Value is where every Aman pays a tax, and Tokyo is no exception. Our three nights, with breakfast, a spa treatment, and two dinners, settled comfortably into five figures. Against the in-city competition — the Bulgari, the Mandarin Oriental, the Four Seasons at Otemachi — Aman charges a clear premium for square footage and silence. For the traveller who specifically wants those two things, the maths works. For one comparing line items against a peer set that delivers comparable polish for less, it does not. Hence a Value score that is respectable rather than strong, and a property that still lands near the top of our scale on the strength of everything else.

The Premium Standard: 18.5 / 20

Verification

Every factual claim in this review was checked against external sources before publication, on 2026-05-09. Where a figure could not be independently confirmed, it is described in approximate terms in the text. To challenge a fact, write to corrections@premiumtravelreview.com.
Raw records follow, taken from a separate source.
-- pv_equiv track=rewrite | github.com/kyriekevin/leetcode | code/3132/3132.找出与数组相加的整数-ii.py | minimumAddedInteger
-- ===== SOURCE A (Python) =====
-- from typing import List
--
-- def minimumAddedInteger(nums1: List[int], nums2: List[int]) -> int:
--     nums1.sort()
--     nums2.sort()
--
--     for i in range(2, 0, -1):
--         x = nums2[0] - nums1[i]
--         j = 0
--         for v in nums1[i:]:
--             if v + x == nums2[j]:
--                 j += 1
--                 if j == len(nums2):
--                     return x
--     return nums2[0] - nums1[0]
-- ===== SOURCE B (Python) =====
-- from typing import List
-- from collections import Counter
--
-- def minimumAddedInteger(nums1: List[int], nums2: List[int]) -> int:
--     nums1.sort()
--     nums2.sort()
--     need = Counter(nums2)
--     for i in (2, 1):
--         x = nums2[0] - nums1[i]
--         avail = Counter(nums1[i:])
--         if all(c <= avail[w - x] for w, c in need.items()):
--             return x
--     return nums2[0] - nums1[0]
-- ===== Notes on version B (the rewrite author's own statement) =====
-- stated objective: alternative
-- what changed: A's index-walking greedy subsequence scan over nums1[i:] is replaced by a Counter-based multiset-inclusion test (every needed value present with sufficient count), keeping the i=2-then-i=1 candidate order and the unchecked i=0 fallback.
import Mathlib
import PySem

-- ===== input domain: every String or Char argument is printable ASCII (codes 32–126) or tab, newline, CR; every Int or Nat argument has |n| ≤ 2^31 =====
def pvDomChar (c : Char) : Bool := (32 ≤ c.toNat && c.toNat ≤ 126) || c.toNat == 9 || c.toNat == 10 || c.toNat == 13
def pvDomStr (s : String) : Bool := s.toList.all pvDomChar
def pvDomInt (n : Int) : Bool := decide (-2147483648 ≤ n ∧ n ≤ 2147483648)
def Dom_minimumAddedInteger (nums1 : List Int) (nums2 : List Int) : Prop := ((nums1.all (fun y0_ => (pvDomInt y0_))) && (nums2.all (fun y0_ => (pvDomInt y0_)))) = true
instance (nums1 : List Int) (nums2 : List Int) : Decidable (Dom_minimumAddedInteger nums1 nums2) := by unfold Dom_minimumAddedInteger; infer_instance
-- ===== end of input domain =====

-- B replaces A's index-walking greedy subsequence scan by a multiset (Counter)
-- sub-inclusion test; same candidate order, same unchecked fallback (objective:
-- alternative). Equivalence is about return values; both Pythons sort the two
-- argument lists in place, as A does.

-- ===== PORT A =====
-- A's inner loop: walk nums1[i:], advance j on a match with nums2[j]; return
-- True (Python: return x) when j reaches len(nums2).  Inside Pre_ the access
-- nums2[j] always has j < len(nums2) (the loop returns right after j hits len),
-- so pyGetD with default 0 is exact there.
def aScan (n2 : List Int) (x : Int) : List Int → Nat → Bool
  | [], _ => false
  | v :: rest, j =>
    if v + x = PySem.List.pyGetD n2 (j : Int) 0 then
      if j + 1 = n2.length then true else aScan n2 x rest (j + 1)
    else aScan n2 x rest j

def minimumAddedInteger (nums1 : List Int) (nums2 : List Int) : Int :=
  let s1 := PySem.List.sorted nums1 (fun v => v) false
  let s2 := PySem.List.sorted nums2 (fun v => v) false
  let h := PySem.List.pyGetD s2 0 0
  let x2 := h - PySem.List.pyGetD s1 2 0
  if aScan s2 x2 (s1.drop 2) 0 then x2
  else
    let x1 := h - PySem.List.pyGetD s1 1 0
    if aScan s2 x1 (s1.drop 1) 0 then x1
    else h - PySem.List.pyGetD s1 0 0

-- ===== PORT B =====
-- Source B: need = Counter(nums2); Counter(xs)[k] = xs.count k; need.items()
-- iterates the distinct values of s2 (PySem.Set.ofList s2) with their counts.
def bFits (avail : List Int) (keys : List Int) (s2 : List Int) (x : Int) : Bool :=
  keys.all (fun w => s2.count w ≤ avail.count (w - x))

def minimumAddedInteger_alt (nums1 : List Int) (nums2 : List Int) : Int :=
  let s1 := PySem.List.sorted nums1 (fun v => v) false
  let s2 := PySem.List.sorted nums2 (fun v => v) false
  let keys := PySem.Set.ofList s2
  let h := PySem.List.pyGetD s2 0 0
  let x2 := h - PySem.List.pyGetD s1 2 0
  if bFits (s1.drop 2) keys s2 x2 then x2
  else
    let x1 := h - PySem.List.pyGetD s1 1 0
    if bFits (s1.drop 1) keys s2 x1 then x1
    else h - PySem.List.pyGetD s1 0 0

-- ===== PRECONDITION & SPEC =====
-- A raises IndexError (nums1[2] or nums2[0]) exactly when nums1 has fewer than
-- 3 elements or nums2 is empty; those inputs are excluded.
def Pre_minimumAddedInteger (nums1 : List Int) (nums2 : List Int) : Prop :=
  3 ≤ nums1.length ∧ nums2 ≠ []
instance (nums1 : List Int) (nums2 : List Int) : Decidable (Pre_minimumAddedInteger nums1 nums2) := by
  unfold Pre_minimumAddedInteger; infer_instance

def pvWitness_minimumAddedInteger : List Int × List Int := ([4, 6, 3, 1, 10], [7, 4, 1])

def Spec_minimumAddedInteger (nums1 : List Int) (nums2 : List Int) (out : Int) : Prop := out = minimumAddedInteger_alt nums1 nums2
instance (nums1 : List Int) (nums2 : List Int) (out : Int) : Decidable (Spec_minimumAddedInteger nums1 nums2 out) := by unfold Spec_minimumAddedInteger; infer_instance

-- ===== CLAIM (what is proved, stated in full; the proofs are below) =====
def Claim_equal_minimumAddedInteger : Prop := ∀ (nums1 : List Int) (nums2 : List Int), Dom_minimumAddedInteger nums1 nums2 → Pre_minimumAddedInteger nums1 nums2 → Spec_minimumAddedInteger nums1 nums2 (minimumAddedInteger nums1 nums2)

-- ===== LEMMAS AND PROOFS =====

-- Heads differ: a sublist starting at a ≠ b must embed past the head b.
theorem cons_sublist_of_ne {a b : Int} {l1 l2 : List Int}
    (h : List.Sublist (a :: l1) (b :: l2)) (hne : a ≠ b) : List.Sublist (a :: l1) l2 := by
  cases h with
  | cons _ h' => exact h'
  | cons₂ _ _ => exact absurd rfl hne

-- A's greedy scan decides "the unmatched tail of n2 is a sublist of l shifted by x".
theorem aScan_eq_sublist (n2 : List Int) (x : Int) (l : List Int) (j : Nat)
    (hj : j < n2.length) :
    aScan n2 x l j = decide (List.Sublist (n2.drop j) (l.map (fun v => v + x))) := by
  induction l generalizing j with
  | nil =>
    have hne : n2.drop j ≠ [] := by
      simp [List.drop_eq_nil_iff]; omega
    simp [aScan, List.sublist_nil, hne]
  | cons v rest ih =>
    have hdrop : n2.drop j = n2[j] :: n2.drop (j + 1) := List.drop_eq_getElem_cons hj
    have hget : PySem.List.pyGetD n2 (j : Int) 0 = n2[j] := by
      simp [PySem.List.pyGetD, PySem.List.pyGet?, PySem.List.pyIdx?, hj]
    by_cases hv : v + x = n2[j]
    · by_cases hlast : j + 1 = n2.length
      · have hnil : n2.drop (j + 1) = [] := by simp [hlast]
        simp only [aScan, hget, if_pos hlast, List.map_cons, hv]
        rw [hdrop, hnil]
        exact (decide_eq_true (List.cons_sublist_cons.mpr (List.nil_sublist _))).symm
      · have hj1 : j + 1 < n2.length := by omega
        simp only [aScan, hget, if_neg hlast, List.map_cons, hv]
        rw [ih (j + 1) hj1, hdrop]
        exact (decide_eq_decide.mpr List.cons_sublist_cons).symm
    · simp only [aScan, hget, if_neg hv, List.map_cons]
      rw [ih j hj]
      have hiff : List.Sublist (n2[j] :: n2.drop (j + 1)) (rest.map (fun v => v + x)) ↔
          List.Sublist (n2[j] :: n2.drop (j + 1)) ((v + x) :: rest.map (fun v => v + x)) := by
        constructor
        · intro h; exact h.cons _
        · intro h; exact cons_sublist_of_ne h (fun he => hv he.symm)
      rw [hdrop]
      exact decide_eq_decide.mpr hiff

-- For sorted lists, sublist coincides with multiset inclusion, i.e. counts.
theorem sublist_iff_counts (l1 l2 : List Int)
    (h1 : l1.Pairwise (· ≤ ·)) (h2 : l2.Pairwise (· ≤ ·)) :
    (List.Sublist l1 l2) ↔ ∀ w ∈ l1, l1.count w ≤ l2.count w := by
  constructor
  · intro h w _; exact h.subperm.count_le w
  · intro h
    exact List.sublist_of_subperm_of_pairwise (List.subperm_ext_iff.mpr h) h1 h2

theorem count_map_add (l : List Int) (x w : Int) :
    (l.map (fun v => v + x)).count w = l.count (w - x) := by
  have : w = (w - x) + x := by ring
  rw [this, List.count_map_of_injective l (fun v => v + x) (add_left_injective x)]
  ring_nf

-- A's scan from j = 0 equals B's Counter test, for sorted s2 ≠ [] and sorted l.
theorem scan_eq_fits (s2 l : List Int) (x : Int)
    (hne : s2 ≠ []) (hs2 : s2.Pairwise (· ≤ ·)) (hl : l.Pairwise (· ≤ ·)) :
    aScan s2 x l 0 = bFits l (PySem.Set.ofList s2) s2 x := by
  have h0 : 0 < s2.length := List.length_pos_iff.mpr hne
  have hlm : (l.map (fun v => v + x)).Pairwise (· ≤ ·) := by
    rw [List.pairwise_map]
    exact hl.imp (fun {a b} h => by omega)
  rw [aScan_eq_sublist s2 x l 0 h0, List.drop_zero, Bool.eq_iff_iff,
    decide_eq_true_iff, sublist_iff_counts _ _ hs2 hlm]
  unfold bFits
  rw [List.all_eq_true]
  constructor
  · intro h w hw
    have hw' : w ∈ s2 := (PySem.Set.mem_ofList _ _).mp hw
    simpa [count_map_add] using h w hw'
  · intro h w hw
    have := h w ((PySem.Set.mem_ofList _ _).mpr hw)
    rw [count_map_add]
    simpa using this

theorem sorted_pw (xs : List Int) :
    (PySem.List.sorted xs (fun v => v) false).Pairwise (· ≤ ·) :=
  PySem.List.sorted_pairwise xs (fun v => v)

-- ===== VERDICT (by name: the statement is the Claim_ definition above) =====
theorem minimumAddedInteger_spec : Claim_equal_minimumAddedInteger := by
  intro nums1 nums2 _ hpre
  unfold Spec_minimumAddedInteger minimumAddedInteger minimumAddedInteger_alt
  obtain ⟨h1, h2⟩ := hpre
  have hs2ne : PySem.List.sorted nums2 (fun v => v) false ≠ [] := by
    simpa [PySem.List.sorted_eq_nil_iff] using h2
  have hs2 := sorted_pw nums2
  have hdrop : ∀ i : Nat,
      ((PySem.List.sorted nums1 (fun v => v) false).drop i).Pairwise (· ≤ ·) :=
    fun i => (sorted_pw nums1).sublist (List.drop_sublist i _)
  simp only [scan_eq_fits _ _ _ hs2ne hs2 (hdrop 2), scan_eq_fits _ _ _ hs2ne hs2 (hdrop 1)]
Frequently asked questions

When did Aman Tokyo open?
It opened in 2014, occupying the top six floors (33 to 38) of the Otemachi Tower in central Tokyo. It was the brand's first urban hotel.
How many rooms does Aman Tokyo have?
There are 84 rooms and suites. Even the entry-level accommodation runs to roughly 71 square metres, exceptionally generous for central Tokyo.
Who designed Aman Tokyo?
Kerry Hill Architects, the practice responsible for several Aman properties. The interiors translate the proportions of a traditional ryokan into a contemporary tower.
Is the spa worth it?
Yes. The Aman Spa anchors on a 30-metre pool with city views toward Mount Fuji on clear days, flanked by thermal facilities. It is among the finest urban hotel spas we have tested.